• Exercise requirements:
Go through the records and report each line holding the string "pvDomInt".

Dataset entries:
-- pv_equiv track=rewrite | github.com/Rsasa312/othello2025 | __init__.py | find_valid_moves
-- ===== SOURCE A (Python) =====
-- EMPTY = 0
--
-- def find_valid_moves(board, color, opponent):
--     """有効な手を全てリストアップ"""
--     size = len(board)
--     valid_moves = []
--     for row in range(size):
--         for col in range(size):
--             if board[row][col] == EMPTY:
--                 flips = count_flips(board, row, col, color, opponent)
--                 if flips > 0:
--                     valid_moves.append((row, col, flips))
--     return valid_moves
--
-- def count_flips(board, row, col, color, opponent):
--     """指定位置に置いた場合に取れる石の数を数える"""
--     size = len(board)
--     flips = 0
--
--     directions = [
--         (-1, -1), (-1, 0), (-1, 1),
--         (0, -1),            (0, 1),
--         (1, -1),  (1, 0),  (1, 1)
--     ]
--
--     for dr, dc in directions:
--         temp_flips = 0
--         r, c = row + dr, col + dc
--
--         while 0 <= r < size and 0 <= c < size:
--             if board[r][c] == EMPTY:
--                 break
--             elif board[r][c] == opponent:
--                 temp_flips += 1
--             else:
--                 flips += temp_flips
--                 break
--             r += dr
--             c += dc
--
--     return flips
-- ===== SOURCE B (Python) =====
-- EMPTY = 0
--
-- def find_valid_moves(board, color, opponent):
--     """List valid moves with flip counts.
--
--     Alternative decomposition: for each direction the in-bounds ray length is
--     computed in closed form, the ray is extracted as a list, and a single
--     early-return pass classifies it (no coordinate-stepping while loop)."""
--     size = len(board)
--     DIRS = [(-1, -1), (-1, 0), (-1, 1), (0, -1), (0, 1), (1, -1), (1, 0), (1, 1)]
--
--     def span(pos, d):
--         # maximum number of steps from pos staying inside [0, size) moving by d
--         if d < 0:
--             return pos
--         if d > 0:
--             return size - 1 - pos
--         return size - 1
--
--     def line_flips(ray):
--         for i, v in enumerate(ray):
--             if v == EMPTY:
--                 return 0
--             if v != opponent:
--                 return i
--         return 0
--
--     moves = []
--     for r in range(size):
--         for c in range(size):
--             if board[r][c] != EMPTY:
--                 continue
--             total = 0
--             for dr, dc in DIRS:
--                 n = min(span(r, dr), span(c, dc))
--                 total += line_flips([board[r + k * dr][c + k * dc] for k in range(1, n + 1)])
--             if total > 0:
--                 moves.append((r, c, total))
--     return moves
-- ===== Notes on version B (the rewrite author's own statement) =====
-- stated objective: alternative
-- what changed: Per-direction stateful coordinate-stepping while loops (temp_flips accumulator, break) are replaced by computing each in-bounds ray extent in closed form, extracting the ray as a list comprehension, and classifying it with one early-return enumerate pass.
import Mathlib
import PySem

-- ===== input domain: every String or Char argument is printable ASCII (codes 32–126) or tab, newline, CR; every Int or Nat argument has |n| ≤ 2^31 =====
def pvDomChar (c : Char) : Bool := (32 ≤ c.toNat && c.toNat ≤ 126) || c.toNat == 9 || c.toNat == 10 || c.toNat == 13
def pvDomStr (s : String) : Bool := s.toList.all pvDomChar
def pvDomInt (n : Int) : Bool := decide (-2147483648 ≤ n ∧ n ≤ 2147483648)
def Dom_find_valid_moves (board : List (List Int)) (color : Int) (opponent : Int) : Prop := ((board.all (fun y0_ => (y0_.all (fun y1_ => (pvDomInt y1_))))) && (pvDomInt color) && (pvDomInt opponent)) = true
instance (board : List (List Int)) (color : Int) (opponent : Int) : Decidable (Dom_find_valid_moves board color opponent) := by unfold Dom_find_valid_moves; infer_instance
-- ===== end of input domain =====

-- B replaces A's per-direction coordinate-stepping while loops by closed-form ray extents,
-- ray extraction and a single early-return classification pass (objective: alternative).

-- board[r][c]; under Pre_ the indices are always in range, so the defaults are never the result
def pvCell (b : List (List Int)) (r c : Int) : Int :=
  (PySem.List.pyGet? (PySem.List.pyGet? b r |>.getD []) c).getD 0

-- ===== PORT A =====
def pvDirsA : List (Int × Int) := [(-1,-1),(-1,0),(-1,1),(0,-1),(0,1),(1,-1),(1,0),(1,1)]

-- the 'while 0 <= r < size and 0 <= c < size' walk of count_flips; fuel = size+1 bounds the
-- iteration count (each non-break iteration moves the coordinate by (dr,dc) ≠ (0,0))
def pvWalkA (b : List (List Int)) (size dr dc opp flips temp r c : Int) : Nat → Int
  | 0 => flips
  | fuel + 1 =>
    if 0 ≤ r ∧ r < size ∧ 0 ≤ c ∧ c < size then
      if pvCell b r c = 0 then flips
      else if pvCell b r c = opp then
        pvWalkA b size dr dc opp flips (temp + 1) (r + dr) (c + dc) fuel
      else flips + temp
    else flips

def pvCountFlips (b : List (List Int)) (row col color opp : Int) : Int :=
  let size : Int := b.length
  pvDirsA.foldl
    (fun flips d =>
      pvWalkA b size d.1 d.2 opp flips 0 (row + d.1) (col + d.2) (size.toNat + 1)) 0

def find_valid_moves (board : List (List Int)) (color : Int) (opponent : Int) : List (Int × Int × Int) :=
  let size : Int := board.length
  (PySem.List.pyRange 0 size 1).foldl
    (fun acc row =>
      (PySem.List.pyRange 0 size 1).foldl
        (fun acc col =>
          if pvCell board row col = 0 then
            let flips := pvCountFlips board row col color opponent
            if flips > 0 then acc ++ [(row, col, flips)] else acc
          else acc) acc) []

-- ===== PORT B =====
def pvDirsB : List (Int × Int) := [(-1,-1),(-1,0),(-1,1),(0,-1),(0,1),(1,-1),(1,0),(1,1)]

-- closed-form maximum number of steps from pos staying inside [0, size) moving by d
def pvSpan (size pos d : Int) : Int :=
  if d < 0 then pos else if 0 < d then size - 1 - pos else size - 1

-- 'for i, v in enumerate(ray): …' with early returns; i is the enumerate counter
def pvLineFlips (opp : Int) : List Int → Int → Int
  | [], _ => 0
  | v :: rest, i => if v = 0 then 0 else if v ≠ opp then i else pvLineFlips opp rest (i + 1)

-- '[board[r + k*dr][c + k*dc] for k in range(1, n + 1)]'
def pvRayB (b : List (List Int)) (size r c dr dc : Int) : List Int :=
  let n := min (pvSpan size r dr) (pvSpan size c dc)
  (PySem.List.pyRange 1 (n + 1) 1).map (fun k => pvCell b (r + k * dr) (c + k * dc))

def find_valid_moves_alt (board : List (List Int)) (color : Int) (opponent : Int) : List (Int × Int × Int) :=
  let size : Int := board.length
  (PySem.List.pyRange 0 size 1).foldl
    (fun acc r =>
      (PySem.List.pyRange 0 size 1).foldl
        (fun acc c =>
          if pvCell board r c ≠ 0 then acc
          else
            let total := pvDirsB.foldl
              (fun t d => t + pvLineFlips opponent (pvRayB board size r c d.1 d.2) 0) 0
            if total > 0 then acc ++ [(r, c, total)] else acc) acc) []

-- ===== PRECONDITION & SPEC =====
-- Python A reads board[row][col] for every row, col < len(board); it raises IndexError
-- exactly when some row is shorter than the board. Pre_ excludes exactly those inputs.
def Pre_find_valid_moves (board : List (List Int)) (color : Int) (opponent : Int) : Prop :=
  ∀ row ∈ board, board.length ≤ row.length
instance (board : List (List Int)) (color : Int) (opponent : Int) : Decidable (Pre_find_valid_moves board color opponent) := by unfold Pre_find_valid_moves; infer_instance

def pvWitness_find_valid_moves : List (List Int) × Int × Int := ([[0, 1], [2, 1]], 2, 1)

def Spec_find_valid_moves (board : List (List Int)) (color : Int) (opponent : Int) (out : List (Int × Int × Int)) : Prop := out = find_valid_moves_alt board color opponent
instance (board : List (List Int)) (color : Int) (opponent : Int) (out : List (Int × Int × Int)) : Decidable (Spec_find_valid_moves board color opponent out) := by unfold Spec_find_valid_moves; infer_instance

-- ===== CLAIM (what is proved, stated in full; the proofs are below) =====
def Claim_equal_find_valid_moves : Prop := ∀ (board : List (List Int)) (color : Int) (opponent : Int), Dom_find_valid_moves board color opponent → Pre_find_valid_moves board color opponent → Spec_find_valid_moves board color opponent (find_valid_moves board color opponent)

-- ===== LEMMAS AND PROOFS =====

-- the cells A's walk visits from (r, c), as a list (proof-side device)
def pvRayFrom (b : List (List Int)) (size dr dc : Int) (r c : Int) : Nat → List Int
  | 0 => []
  | fuel + 1 =>
    if 0 ≤ r ∧ r < size ∧ 0 ≤ c ∧ c < size then
      pvCell b r c :: pvRayFrom b size dr dc (r + dr) (c + dc) fuel
    else []

-- A's walk computes flips + (classification of the visited ray, starting the counter at temp)
theorem pvWalkA_eq_lineFlips (b : List (List Int)) (size dr dc opp : Int) :
    ∀ (fuel : Nat) (flips temp r c : Int),
      pvWalkA b size dr dc opp flips temp r c fuel =
        flips + pvLineFlips opp (pvRayFrom b size dr dc r c fuel) temp := by
  intro fuel
  induction fuel with
  | zero => intro flips temp r c; simp [pvWalkA, pvRayFrom, pvLineFlips]
  | succ n ih =>
    intro flips temp r c
    by_cases h : 0 ≤ r ∧ r < size ∧ 0 ≤ c ∧ c < size
    · by_cases h0 : pvCell b r c = 0
      · simp [pvWalkA, pvRayFrom, pvLineFlips, h, h0]
      · by_cases ho : pvCell b r c = opp
        · simp only [pvWalkA, pvRayFrom, pvLineFlips, if_pos h, ne_eq]
          rw [if_neg h0, if_pos ho, if_neg h0, if_neg (show ¬¬pvCell b r c = opp by simp [ho]), ih]
        · simp [pvWalkA, pvRayFrom, pvLineFlips, h, h0, ho]
    · simp [pvWalkA, pvRayFrom, pvLineFlips, h]

-- step k stays in bounds iff k ≤ min of the closed-form spans (direction ≠ (0,0))
theorem pvInBounds_iff_le_span (size r c dr dc : Int)
    (hdr : dr = -1 ∨ dr = 0 ∨ dr = 1) (hdc : dc = -1 ∨ dc = 0 ∨ dc = 1)
    (hne : ¬(dr = 0 ∧ dc = 0)) (hr : 0 ≤ r ∧ r < size) (hc : 0 ≤ c ∧ c < size)
    (k : Int) (hk : 0 ≤ k) :
    (0 ≤ r + k * dr ∧ r + k * dr < size ∧ 0 ≤ c + k * dc ∧ c + k * dc < size) ↔
      k ≤ min (pvSpan size r dr) (pvSpan size c dc) := by
  rcases hdr with h1 | h1 | h1 <;> rcases hdc with h2 | h2 | h2 <;>
    simp_all [pvSpan] <;> omega

-- B's comprehension ray equals the ray A's walk visits from the first step
theorem pvRayB_eq_rayFrom (b : List (List Int)) (size r c dr dc : Int)
    (hdr : dr = -1 ∨ dr = 0 ∨ dr = 1) (hdc : dc = -1 ∨ dc = 0 ∨ dc = 1)
    (hne : ¬(dr = 0 ∧ dc = 0)) (hr : 0 ≤ r ∧ r < size) (hc : 0 ≤ c ∧ c < size) :
    pvRayB b size r c dr dc = pvRayFrom b size dr dc (r + dr) (c + dc) (size.toNat + 1) := by
  have hspan : 0 ≤ min (pvSpan size r dr) (pvSpan size c dc) ∧
      min (pvSpan size r dr) (pvSpan size c dc) ≤ size - 1 := by
    rcases hdr with h1 | h1 | h1 <;> rcases hdc with h2 | h2 | h2 <;>
      simp_all [pvSpan] <;> omega
  set n := min (pvSpan size r dr) (pvSpan size c dc) with hn
  have key : ∀ (m : Nat) (j : Int) (fuel : Nat), 1 ≤ j → j ≤ n + 1 →
      (n + 1 - j).toNat = m → (n + 1 - j).toNat < fuel →
      (PySem.List.pyRange j (n + 1) 1).map (fun k => pvCell b (r + k * dr) (c + k * dc)) =
        pvRayFrom b size dr dc (r + j * dr) (c + j * dc) fuel := by
    intro m
    induction m with
    | zero =>
      intro j fuel h1 h2 hm hf
      have hj : j = n + 1 := by omega
      have hout : ¬(0 ≤ r + j * dr ∧ r + j * dr < size ∧ 0 ≤ c + j * dc ∧ c + j * dc < size) := by
        rw [pvInBounds_iff_le_span size r c dr dc hdr hdc hne hr hc j (by omega)]
        omega
      rw [PySem.List.pyRange_one_eq_nil (by omega)]
      cases fuel with
      | zero => simp [pvRayFrom]
      | succ f => simp [pvRayFrom, hout]
    | succ m ih =>
      intro j fuel h1 h2 hm hf
      have hj : j ≤ n := by omega
      have hin : 0 ≤ r + j * dr ∧ r + j * dr < size ∧ 0 ≤ c + j * dc ∧ c + j * dc < size := by
        rw [pvInBounds_iff_le_span size r c dr dc hdr hdc hne hr hc j (by omega)]
        omega
      obtain ⟨f, rfl⟩ : ∃ f, fuel = f + 1 := ⟨fuel - 1, by omega⟩
      rw [PySem.List.pyRange_one_cons (by omega), List.map_cons]
      simp only [pvRayFrom, hin, and_self, if_true]
      congr 1
      have := ih (j + 1) f (by omega) (by omega) (by omega) (by omega)
      rw [show r + (j + 1) * dr = r + j * dr + dr by ring,
          show c + (j + 1) * dc = c + j * dc + dc by ring] at this
      exact this
  have := key (n + 1 - 1).toNat 1 (size.toNat + 1) (by omega) (by omega) rfl (by omega)
  simpa [pvRayB, ← hn, one_mul] using this

-- per cell: A's count_flips equals B's per-direction total
theorem pvCountFlips_eq (b : List (List Int)) (r c color opp : Int)
    (hr : 0 ≤ r ∧ r < (b.length : Int)) (hc : 0 ≤ c ∧ c < (b.length : Int)) :
    pvCountFlips b r c color opp =
      pvDirsB.foldl (fun t d => t + pvLineFlips opp (pvRayB b b.length r c d.1 d.2) 0) 0 := by
  unfold pvCountFlips
  have hAB : pvDirsA = pvDirsB := rfl
  rw [hAB]
  apply PySem.List.foldl_congr_mem
  intro acc d hd
  have hdir : (d.1 = -1 ∨ d.1 = 0 ∨ d.1 = 1) ∧ (d.2 = -1 ∨ d.2 = 0 ∨ d.2 = 1) ∧
      ¬(d.1 = 0 ∧ d.2 = 0) := by
    fin_cases hd <;> simp
  rw [pvWalkA_eq_lineFlips,
    ← pvRayB_eq_rayFrom b b.length r c d.1 d.2 hdir.1 hdir.2.1 hdir.2.2 hr hc]

-- ===== VERDICT (by name: the statement is the Claim_ definition above) =====
theorem find_valid_moves_spec : Claim_equal_find_valid_moves := by
  intro board color opponent _ _
  unfold Spec_find_valid_moves find_valid_moves find_valid_moves_alt
  apply PySem.List.foldl_congr_mem
  intro acc r hrmem
  have hr : 0 ≤ r ∧ r < (board.length : Int) := by
    simpa using (PySem.List.mem_pyRange_one.mp hrmem)
  apply PySem.List.foldl_congr_mem
  intro acc c hcmem
  have hc : 0 ≤ c ∧ c < (board.length : Int) := by
    simpa using (PySem.List.mem_pyRange_one.mp hcmem)
  by_cases h0 : pvCell board r c = 0
  · simp only [h0, if_true, ne_eq, not_true_eq_false, if_false]
    rw [pvCountFlips_eq board r c color opponent hr hc]
  · simp [h0]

• Result of this exercise:
def pvDomInt (n : Int) : Bool := decide (-2147483648 ≤ n ∧ n ≤ 2147483648)
def Dom_find_valid_moves (board : List (List Int)) (color : Int) (opponent : Int) : Prop := ((board.all (fun y0_ => (y0_.all (fun y1_ => (pvDomInt y1_))))) && (pvDomInt color) && (pvDomInt opponent)) = true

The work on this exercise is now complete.